Saved data entries:
-- Opening Marker --

-- pv_equiv track=rewrite | github.com/JanEljasiak/LCS_project | Backend.py | build_successor_tables
-- ===== SOURCE A (Python) =====
-- def build_successor_tables(seqA, seqB):
--     seqAWithSpace, seqBWithSpace = " " + seqA, " " + seqB
--     colDimA, colDimB = len(seqAWithSpace), len(seqBWithSpace)
--     distinctLetters = "".join(dict.fromkeys(seqA + seqB))
--     rowDim = len(distinctLetters)
--     TseqA = [[-1 for col in range(colDimA)] for row in range(rowDim)]
--     TseqB = [[-1 for col in range(colDimB)] for row in range(rowDim)]
--     for i in range(rowDim):
--         for j in range(colDimA):
--             TseqA[i][j] = seqAWithSpace.find(distinctLetters[i], j+1)
--         for j in range(colDimB):
--             TseqB[i][j] = seqBWithSpace.find(distinctLetters[i], j+1)
--     return TseqA, TseqB, rowDim
-- ===== SOURCE B (Python) =====
-- def build_successor_tables(seqA, seqB):
--     # One right-to-left pass per letter instead of a find() scan per cell.
--     def table(letters, s):
--         ws = " " + s
--         n = len(ws)
--         rows = []
--         for c in letters:
--             row = [0] * n
--             nxt = -1
--             for j in range(n - 1, -1, -1):
--                 row[j] = nxt
--                 if ws[j] == c:
--                     nxt = j
--             rows.append(row)
--         return rows
--     letters = list(dict.fromkeys(seqA + seqB))
--     return table(letters, seqA), table(letters, seqB), len(letters)
-- ===== Notes on version B (the rewrite author's own statement) =====
-- stated objective: faster
-- what changed: Replaces the per-cell seq.find(letter, j+1) scan with a single right-to-left pass per letter that tracks the next occurrence index, filling each row in one sweep.
import Mathlib
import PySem

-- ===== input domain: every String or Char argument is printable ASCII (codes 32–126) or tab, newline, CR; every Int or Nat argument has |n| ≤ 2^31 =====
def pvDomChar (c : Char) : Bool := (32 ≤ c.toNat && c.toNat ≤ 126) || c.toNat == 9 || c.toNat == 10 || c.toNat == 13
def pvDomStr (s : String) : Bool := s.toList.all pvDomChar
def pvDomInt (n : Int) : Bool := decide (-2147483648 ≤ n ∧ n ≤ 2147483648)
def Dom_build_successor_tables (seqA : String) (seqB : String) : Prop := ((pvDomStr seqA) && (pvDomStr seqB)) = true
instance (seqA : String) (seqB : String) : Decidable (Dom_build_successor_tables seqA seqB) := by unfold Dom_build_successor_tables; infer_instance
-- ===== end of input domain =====

-- B replaces the per-cell find() scan by one right-to-left pass per letter (asymptotically faster).

-- ===== PORT A =====
-- " "+seq is ported as ' ' :: seq.toList; "".join(dict.fromkeys(seqA+seqB)) is PySem.List.dedup;
-- the loop 'for i in range(rowDim): ... distinctLetters[i]' is the map over the dedup list in order.
def build_successor_tables (seqA : String) (seqB : String) : List (List Int) × List (List Int) × Int :=
  let seqAWithSpace : List Char := ' ' :: seqA.toList
  let seqBWithSpace : List Char := ' ' :: seqB.toList
  let colDimA := seqAWithSpace.length
  let colDimB := seqBWithSpace.length
  let distinctLetters : List Char := PySem.List.dedup (seqA.toList ++ seqB.toList)
  let rowDim := distinctLetters.length
  let TseqA := distinctLetters.map (fun c =>
    (List.range colDimA).map (fun (j : Nat) => PySem.Chars.findFrom seqAWithSpace [c] ((j : Int) + 1) none))
  let TseqB := distinctLetters.map (fun c =>
    (List.range colDimB).map (fun (j : Nat) => PySem.Chars.findFrom seqBWithSpace [c] ((j : Int) + 1) none))
  (TseqA, TseqB, (rowDim : Int))

-- ===== PORT B =====
-- the right-to-left pass: processes the suffix first, returning (row of the suffix, index of the
-- first occurrence of c at absolute position ≥ j), j being the absolute index of the list head
def rowOf (c : Char) (j : Nat) : List Char → List Int × Int
  | [] => ([], -1)
  | x :: xs =>
    let r := rowOf c (j + 1) xs
    (r.2 :: r.1, if x == c then (j : Int) else r.2)

def build_successor_tables_alt (seqA : String) (seqB : String) : List (List Int) × List (List Int) × Int :=
  let letters : List Char := PySem.List.dedup (seqA.toList ++ seqB.toList)
  (letters.map (fun c => (rowOf c 0 (' ' :: seqA.toList)).1),
   letters.map (fun c => (rowOf c 0 (' ' :: seqB.toList)).1),
   (letters.length : Int))

-- ===== PRECONDITION & SPEC =====
def Spec_build_successor_tables (seqA : String) (seqB : String) (out : List (List Int) × List (List Int) × Int) : Prop := out = build_successor_tables_alt seqA seqB
instance (seqA : String) (seqB : String) (out : List (List Int) × List (List Int) × Int) : Decidable (Spec_build_successor_tables seqA seqB out) := by unfold Spec_build_successor_tables; infer_instance

-- ===== CLAIM (what is proved, stated in full; the proofs are below) =====
def Claim_equal_build_successor_tables : Prop := ∀ (seqA : String) (seqB : String), Dom_build_successor_tables seqA seqB → Spec_build_successor_tables seqA seqB (build_successor_tables seqA seqB)

-- ===== LEMMAS AND PROOFS =====

theorem rowOf_fst_length (c : Char) (j : Nat) (l : List Char) :
    (rowOf c j l).1.length = l.length := by
  induction l generalizing j with
  | nil => rfl
  | cons x xs ih => simp [rowOf, ih]

theorem rowOf_snd (c : Char) (j : Nat) (l : List Char) :
    (rowOf c j l).2 = ((l.findIdx? (· == c)).map (fun (n : Nat) => ((j + n : Nat) : Int))).getD (-1) := by
  induction l generalizing j with
  | nil => rfl
  | cons x xs ih =>
    by_cases h : x = c
    · simp [rowOf, h, List.findIdx?_cons]
    · simp only [rowOf, List.findIdx?_cons, beq_iff_eq, h, if_false, ih (j + 1)]
      cases hfi : xs.findIdx? (· == c) with
      | none => simp
      | some n => simp; omega

theorem rowOf_fst_getElem (c : Char) (j : Nat) (l : List Char) (i : Nat) (h : i < l.length) :
    (rowOf c j l).1[i]'(by rw [rowOf_fst_length]; exact h) =
      (rowOf c (j + i + 1) (l.drop (i + 1))).2 := by
  induction l generalizing j i with
  | nil => simp at h
  | cons x xs ih =>
    cases i with
    | zero => simp [rowOf]
    | succ i =>
      have h' : i < xs.length := by simpa using h
      simpa [rowOf, Nat.add_assoc, Nat.add_comm, Nat.add_left_comm] using ih (j + 1) i h'

theorem singleton_prefix_drop (c : Char) (l : List Char) (i : Nat) :
    [c] <+: l.drop i ↔ l[i]? = some c := by
  rw [← List.head?_drop]
  cases hd : l.drop i with
  | nil => simp
  | cons y ys =>
    constructor
    · rintro ⟨t, ht⟩; simp at ht; simp [ht.1]
    · intro hy; simp at hy; exact ⟨ys, by simp [hy]⟩

theorem find_singleton (c : Char) (l : List Char) :
    PySem.Chars.find l [c] = ((l.findIdx? (· == c)).map (fun (n : Nat) => (n : Int))).getD (-1) := by
  cases hfi : l.findIdx? (· == c) with
  | none =>
    have hnm : c ∉ l := by
      intro hm
      have := List.findIdx?_eq_none_iff.mp hfi c hm
      simp at this
    have hni : ¬ ([c] <:+: l) := fun hinf => hnm (hinf.mem (by simp))
    simp [(PySem.Chars.find_eq_neg_one_iff l [c]).mpr hni]
  | some n =>
    rcases List.findIdx?_eq_some_iff_getElem.mp hfi with ⟨hn, hp, hmin⟩
    have hcn : l[n]? = some c := by
      simp only [beq_iff_eq] at hp
      rw [List.getElem?_eq_getElem hn, hp]
    have hinf : [c] <:+: l := by
      have hmem : c ∈ l := List.mem_of_getElem? hcn
      rcases List.mem_iff_append.mp hmem with ⟨s, t, rfl⟩
      exact ⟨s, t, by simp⟩
    have hge : 0 ≤ PySem.Chars.find l [c] := (PySem.Chars.find_nonneg_iff l [c]).mpr hinf
    rcases PySem.Chars.find_spec (s := l) (sub := [c]) hge with ⟨hpre, hlt⟩
    set f := (PySem.Chars.find l [c]).toNat with hf
    have hfc : l[f]? = some c := (singleton_prefix_drop c l f).mp hpre
    have h1 : ¬ n < f := fun hlt' => hlt n hlt' ((singleton_prefix_drop c l n).mpr hcn)
    have h2 : ¬ f < n := by
      intro hlt'
      have hflen : f < l.length := (List.getElem?_eq_some_iff.mp hfc).1
      have hne := hmin f hlt'
      rw [List.getElem?_eq_getElem hflen] at hfc
      simp only [Option.some.injEq] at hfc
      simp [hfc] at hne
    have hfn : f = n := by omega
    have hred : ((Option.map (fun (n : Nat) => (n : Int)) (some n)).getD (-1)) = (n : Int) := rfl
    rw [hred]
    omega

theorem row_eq (c : Char) (l : List Char) :
    (List.range l.length).map (fun (j : Nat) => PySem.Chars.findFrom l [c] ((j : Int) + 1) none) =
      (rowOf c 0 l).1 := by
  apply List.ext_getElem
  · simp [rowOf_fst_length]
  · intro i h1 h2
    have hi : i < l.length := by simpa using h1
    have hk : i + 1 ≤ l.length := hi
    have hcast : ((i : Int) + 1) = ((i + 1 : Nat) : Int) := by push_cast; ring
    rw [List.getElem_map, List.getElem_range, rowOf_fst_getElem c 0 l i hi, hcast,
      PySem.Chars.findFrom_natCast l [c] (i + 1) hk, rowOf_snd, find_singleton]
    cases hfi : (l.drop (i + 1)).findIdx? (· == c) with
    | none => simp
    | some n => simp

theorem build_successor_tables_spec' (seqA seqB : String) :
    build_successor_tables seqA seqB = build_successor_tables_alt seqA seqB := by
  unfold build_successor_tables build_successor_tables_alt
  refine congrArg₂ Prod.mk ?_ (congrArg₂ Prod.mk ?_ rfl)
  · exact List.map_congr_left fun c _ => row_eq c (' ' :: seqA.toList)
  · exact List.map_congr_left fun c _ => row_eq c (' ' :: seqB.toList)

-- ===== VERDICT (by name: the statement is the Claim_ definition above) =====
theorem build_successor_tables_spec : Claim_equal_build_successor_tables := by
  intro seqA seqB _
  exact build_successor_tables_spec' seqA seqB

-- Closing Marker --

- **How to complete this task**
Look through the entries above for the word "hred". Copy every line where it shows up.

- **Task output**
    have hred : ((Option.map (fun (n : Nat) => (n : Int)) (some n)).getD (-1)) = (n : Int) := rfl
    rw [hred]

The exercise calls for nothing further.